Class FSTCompiler.Builder<T>

  • Enclosing class:
    FSTCompiler<T>

    public static class FSTCompiler.Builder<T>
    extends Object
    Fluent-style constructor for FST FSTCompiler.

    Creates an FST/FSA builder with all the possible tuning and construction tweaks. Read parameter documentation carefully.

    • Method Detail

      • minSuffixCount1

        public FSTCompiler.Builder<T> minSuffixCount1​(int minSuffixCount1)
        If pruning the input graph during construction, this threshold is used for telling if a node is kept or pruned. If transition_count(node) >= minSuffixCount1, the node is kept.

        Default = 0.

      • minSuffixCount2

        public FSTCompiler.Builder<T> minSuffixCount2​(int minSuffixCount2)
        Better pruning: we prune node (and all following nodes) if the prior node has less than this number of terms go through it.

        Default = 0.

      • shouldShareSuffix

        public FSTCompiler.Builder<T> shouldShareSuffix​(boolean shouldShareSuffix)
        If true, the shared suffixes will be compacted into unique paths. This requires an additional RAM-intensive hash map for lookups in memory. Setting this parameter to false creates a single suffix path for all input sequences. This will result in a larger FST, but requires substantially less memory and CPU during building.

        Default = true.

      • shouldShareNonSingletonNodes

        public FSTCompiler.Builder<T> shouldShareNonSingletonNodes​(boolean shouldShareNonSingletonNodes)
        Only used if shouldShareSuffix is true. Set this to true to ensure FST is fully minimal, at cost of more CPU and more RAM during building.

        Default = true.

      • shareMaxTailLength

        public FSTCompiler.Builder<T> shareMaxTailLength​(int shareMaxTailLength)
        Only used if shouldShareSuffix is true. Set this to Integer.MAX_VALUE to ensure FST is fully minimal, at cost of more CPU and more RAM during building.

        Default = Integer.MAX_VALUE.

      • allowFixedLengthArcs

        public FSTCompiler.Builder<T> allowFixedLengthArcs​(boolean allowFixedLengthArcs)
        Pass false to disable the fixed length arc optimization (binary search or direct addressing) while building the FST; this will make the resulting FST smaller but slower to traverse.

        Default = true.

      • bytesPageBits

        public FSTCompiler.Builder<T> bytesPageBits​(int bytesPageBits)
        How many bits wide to make each byte[] block in the BytesStore; if you know the FST will be large then make this larger. For example 15 bits = 32768 byte pages.

        Default = 15.

      • directAddressingMaxOversizingFactor

        public FSTCompiler.Builder<T> directAddressingMaxOversizingFactor​(float factor)
        Overrides the default the maximum oversizing of fixed array allowed to enable direct addressing of arcs instead of binary search.
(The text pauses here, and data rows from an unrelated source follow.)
-- pv_equiv track=rewrite | github.com/giff-h/AdventOfCode | 11/11.py | rule3
-- ===== SOURCE A (Python) =====
-- def rule3(password):
--     double_count = 0
--     i = 0
--     while i < (len(password) - 1):
--         if password[i] == password[i+1]:
--             double_count += 1
--             i += 2
--         else:
--             i += 1
--     return double_count >= 2
-- ===== SOURCE B (Python) =====
-- def rule3(password):
--     # Split into maximal runs of equal characters; each run of length L
--     # contributes L // 2 non-overlapping pairs.
--     total = 0
--     i = 0
--     n = len(password)
--     while i < n:
--         j = i
--         while j < n and password[j] == password[i]:
--             j += 1
--         total += (j - i) // 2
--         i = j
--     return total >= 2
-- ===== Notes on version B (the rewrite author's own statement) =====
-- stated objective: simpler
-- what changed: Replaces the index-skipping greedy scan (i jumps by 2 on a match) with a run-length decomposition: split the password into maximal runs of equal characters and sum floor(L/2) pairs per run.
import Mathlib
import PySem

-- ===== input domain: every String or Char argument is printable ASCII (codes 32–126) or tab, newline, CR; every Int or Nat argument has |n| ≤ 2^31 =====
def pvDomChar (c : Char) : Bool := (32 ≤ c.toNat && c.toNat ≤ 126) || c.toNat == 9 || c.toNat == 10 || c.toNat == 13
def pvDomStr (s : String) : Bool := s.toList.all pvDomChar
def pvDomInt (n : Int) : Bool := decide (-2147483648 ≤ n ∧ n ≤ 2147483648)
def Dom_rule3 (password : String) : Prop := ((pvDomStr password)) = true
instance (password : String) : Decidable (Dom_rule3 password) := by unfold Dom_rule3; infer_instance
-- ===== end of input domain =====

-- B counts non-overlapping doubled letters by maximal runs (floor(L/2) per run) instead of A's
-- greedy index-skipping scan; objective: simpler decomposition, same O(n) cost.

-- ===== PORT A =====
-- A's while loop over indices: look at adjacent pair, on a match count and skip 2, else step 1.
def pairCountA : List Char → Nat
  | a :: b :: t => if a = b then pairCountA t + 1 else pairCountA (b :: t)
  | _ => 0

def rule3 (password : String) : Bool := decide (2 ≤ pairCountA password.toList)

-- ===== PORT B =====
-- B's outer while: take the maximal run starting at the head, add (run length) / 2, continue after it.
def runPairsB : List Char → Nat
  | [] => 0
  | a :: t =>
      ((t.takeWhile (· == a)).length + 1) / 2 + runPairsB (t.dropWhile (· == a))
termination_by l => l.length
decreasing_by
  exact Nat.lt_succ_of_le (t.length_dropWhile_le _)

def rule3_alt (password : String) : Bool := decide (2 ≤ runPairsB password.toList)

-- ===== PRECONDITION & SPEC =====
def Spec_rule3 (password : String) (out : Bool) : Prop := out = rule3_alt password
instance (password : String) (out : Bool) : Decidable (Spec_rule3 password out) := by unfold Spec_rule3; infer_instance

-- ===== CLAIM (what is proved, stated in full; the proofs are below) =====
def Claim_equal_rule3 : Prop := ∀ (password : String), Dom_rule3 password → Spec_rule3 password (rule3 password)

-- ===== LEMMAS AND PROOFS =====

-- A's greedy scan on a run of n equal characters followed by a differently-headed rest
-- yields exactly n / 2 pairs plus the pairs of the rest.
theorem pairCountA_replicate (a : Char) (n : Nat) (rest : List Char)
    (h : ∀ b, rest.head? = some b → b ≠ a) :
    pairCountA (List.replicate n a ++ rest) = n / 2 + pairCountA rest := by
  induction n using Nat.strong_induction_on with
  | _ n ih =>
    match n with
    | 0 => simp  -- replicate 0 ++ rest = rest, 0/2 = 0
    | 1 =>
      cases rest with
      | nil => simp [pairCountA]
      | cons b t =>
        have hb : b ≠ a := h b rfl
        simp only [List.replicate_succ, List.replicate_zero, List.cons_append,
          List.nil_append, pairCountA]
        rw [if_neg (fun hab : a = b => hb hab.symm)]
        omega
    | (k + 2) =>
      have hk := ih k (by omega)
      simp only [List.replicate_succ, List.cons_append]
      rw [show pairCountA (a :: a :: (List.replicate k a ++ rest)) =
            pairCountA (List.replicate k a ++ rest) + 1 from by simp [pairCountA]]
      rw [hk]
      omega

theorem pairCountA_eq_runPairsB_aux :
    ∀ (n : Nat) (l : List Char), l.length ≤ n → pairCountA l = runPairsB l := by
  intro n
  induction n with
  | zero =>
    intro l hl
    rw [List.length_eq_zero_iff.mp (Nat.le_zero.mp hl)]
    simp [pairCountA, runPairsB.eq_def]
  | succ n ih =>
    intro l hl
    cases l with
    | nil => simp [pairCountA, runPairsB.eq_def]
    | cons a t =>
      have hsplit : a :: t =
          List.replicate ((t.takeWhile (· == a)).length + 1) a ++ t.dropWhile (· == a) := by
        have htw : t.takeWhile (· == a) = List.replicate (t.takeWhile (· == a)).length a := by
          apply List.eq_replicate_of_mem
          intro b hb
          simpa using List.mem_takeWhile_imp hb
        conv_lhs => rw [← t.takeWhile_append_dropWhile (p := (· == a))]
        rw [List.replicate_succ, List.cons_append]
        conv_lhs => rw [htw]
      have hhead : ∀ b, (t.dropWhile (· == a)).head? = some b → b ≠ a := by
        intro b hb
        have := List.head?_dropWhile_not (p := (· == a)) (l := t)
        rw [hb] at this
        simpa using this
      have hA : pairCountA (a :: t) =
          ((t.takeWhile (· == a)).length + 1) / 2 + pairCountA (t.dropWhile (· == a)) := by
        conv_lhs => rw [hsplit]
        rw [pairCountA_replicate a _ _ hhead]
      rw [hA, runPairsB.eq_def]
      rw [ih (t.dropWhile (· == a))
        (Nat.le_trans (t.length_dropWhile_le (· == a)) (by simpa using hl))]

theorem pairCountA_eq_runPairsB (l : List Char) : pairCountA l = runPairsB l :=
  pairCountA_eq_runPairsB_aux l.length l (Nat.le_refl _)

-- ===== VERDICT (by name: the statement is the Claim_ definition above) =====
theorem rule3_spec : Claim_equal_rule3 := by
  intro password _
  unfold Spec_rule3 rule3 rule3_alt
  rw [pairCountA_eq_runPairsB]
-- pv_equiv track=rewrite | github.com/Buty800/UBA-CS | 25-1C/TDA/practicas/p1.py | pc
-- ===== SOURCE A (Python) =====
-- def pc(w,s):
--
--     def validate(parcial):
--         wp = []
--         sp = []
--         for i,b in enumerate(parcial):
--             if not b: continue
--             for j in range(len(wp)): wp[j]+=w[i]
--             wp.append(w[i])
--             sp.append(s[i])
--
--         for i in range(1,len(wp)):
--             if sp[i-1] < wp[i]: return False
--         return True
--
--     def backtrack(parcial):
--         if not validate(parcial[:]): return 0
--         if len(parcial) == len(w): return parcial.count(1)
--         return max(backtrack(parcial+[1]),backtrack(parcial+[0]))
--
--     return backtrack([])
-- ===== SOURCE B (Python) =====
-- def pc(w, s):
--     # O(n^2) DP, boxes processed top-down (right to left).  best[c] = the minimum,
--     # over stacks of c boxes from the suffix seen so far in which every box supports
--     # every cumulative load placed on it, of the maximum cumulative weight a box put
--     # below the stack would have to carry (best[0] = 0 is a placeholder).
--     best = [0]
--     for wi, si in zip(reversed(w), reversed(s[:len(w)])):
--         new = [best[0]]
--         for c in range(len(best)):
--             ok = (c == 0 or si >= best[c])
--             m = wi + max(0, best[c])
--             if c + 1 < len(best):
--                 new.append(min(best[c + 1], m) if ok else best[c + 1])
--             elif ok:
--                 new.append(m)
--         best = new
--     return len(best) - 1
-- ===== Notes on version B (the rewrite author's own statement) =====
-- stated objective: faster
-- what changed: Replaces the exponential validate-every-prefix backtracking over all 0/1 vectors by an O(n^2) dynamic programme that scans the boxes once from the top and keeps, for each stack size, the minimal maximal cumulative load of a feasible stack.
import Mathlib
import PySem

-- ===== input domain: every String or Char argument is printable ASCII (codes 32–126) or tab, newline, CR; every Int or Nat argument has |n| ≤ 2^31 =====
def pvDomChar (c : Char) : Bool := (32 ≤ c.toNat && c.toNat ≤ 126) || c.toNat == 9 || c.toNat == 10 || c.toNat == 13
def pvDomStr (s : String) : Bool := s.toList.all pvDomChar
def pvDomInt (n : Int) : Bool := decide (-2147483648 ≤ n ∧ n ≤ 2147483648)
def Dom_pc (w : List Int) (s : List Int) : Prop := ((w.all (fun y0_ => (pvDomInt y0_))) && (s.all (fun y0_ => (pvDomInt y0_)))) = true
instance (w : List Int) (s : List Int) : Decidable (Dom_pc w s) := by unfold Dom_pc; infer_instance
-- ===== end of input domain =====

-- B replaces A's exponential backtracking by an O(n^2) dynamic programme over the boxes
-- processed top-down, keeping per stack size the minimal maximal cumulative load.

-- ===== PORT A =====
-- validate's first loop: builds wp (cumulative weights) and sp (strengths) over enumerate(parcial).
-- Indexing w[i]/s[i] uses PySem.List.pyGetD; inside Pre_pc every index reached is in range.
def pcValGo (w s : List Int) : Nat → List Int → List Int → List Int → List Int × List Int
  | _, [], wp, sp => (wp, sp)
  | i, b :: rest, wp, sp =>
    if b = 0 then pcValGo w s (i+1) rest wp sp         -- `if not b: continue`
    else pcValGo w s (i+1) rest
      (wp.map (fun v => v + PySem.List.pyGetD w (i : Int) 0) ++ [PySem.List.pyGetD w (i : Int) 0])
      (sp ++ [PySem.List.pyGetD s (i : Int) 0])

-- validate's second loop: `for i in range(1,len(wp)): if sp[i-1] < wp[i]: return False`
-- (indices are in range: len(sp) = len(wp)); early return = `all`.
def pcValidate (w s : List Int) (parcial : List Int) : Bool :=
  let ws := pcValGo w s 0 parcial [] []
  (List.range' 1 (ws.1.length - 1)).all (fun i => !(ws.2.getD (i-1) 0 < ws.1.getD i 0))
        Setting this factor to a negative value (e.g. -1) effectively disables direct addressing, only binary search nodes will be created.

        This factor does not determine whether to encode a node with a list of variable length arcs or with fixed length arcs. It only determines the effective encoding of a node that is already known to be encoded with fixed length arcs.

        Default = 1.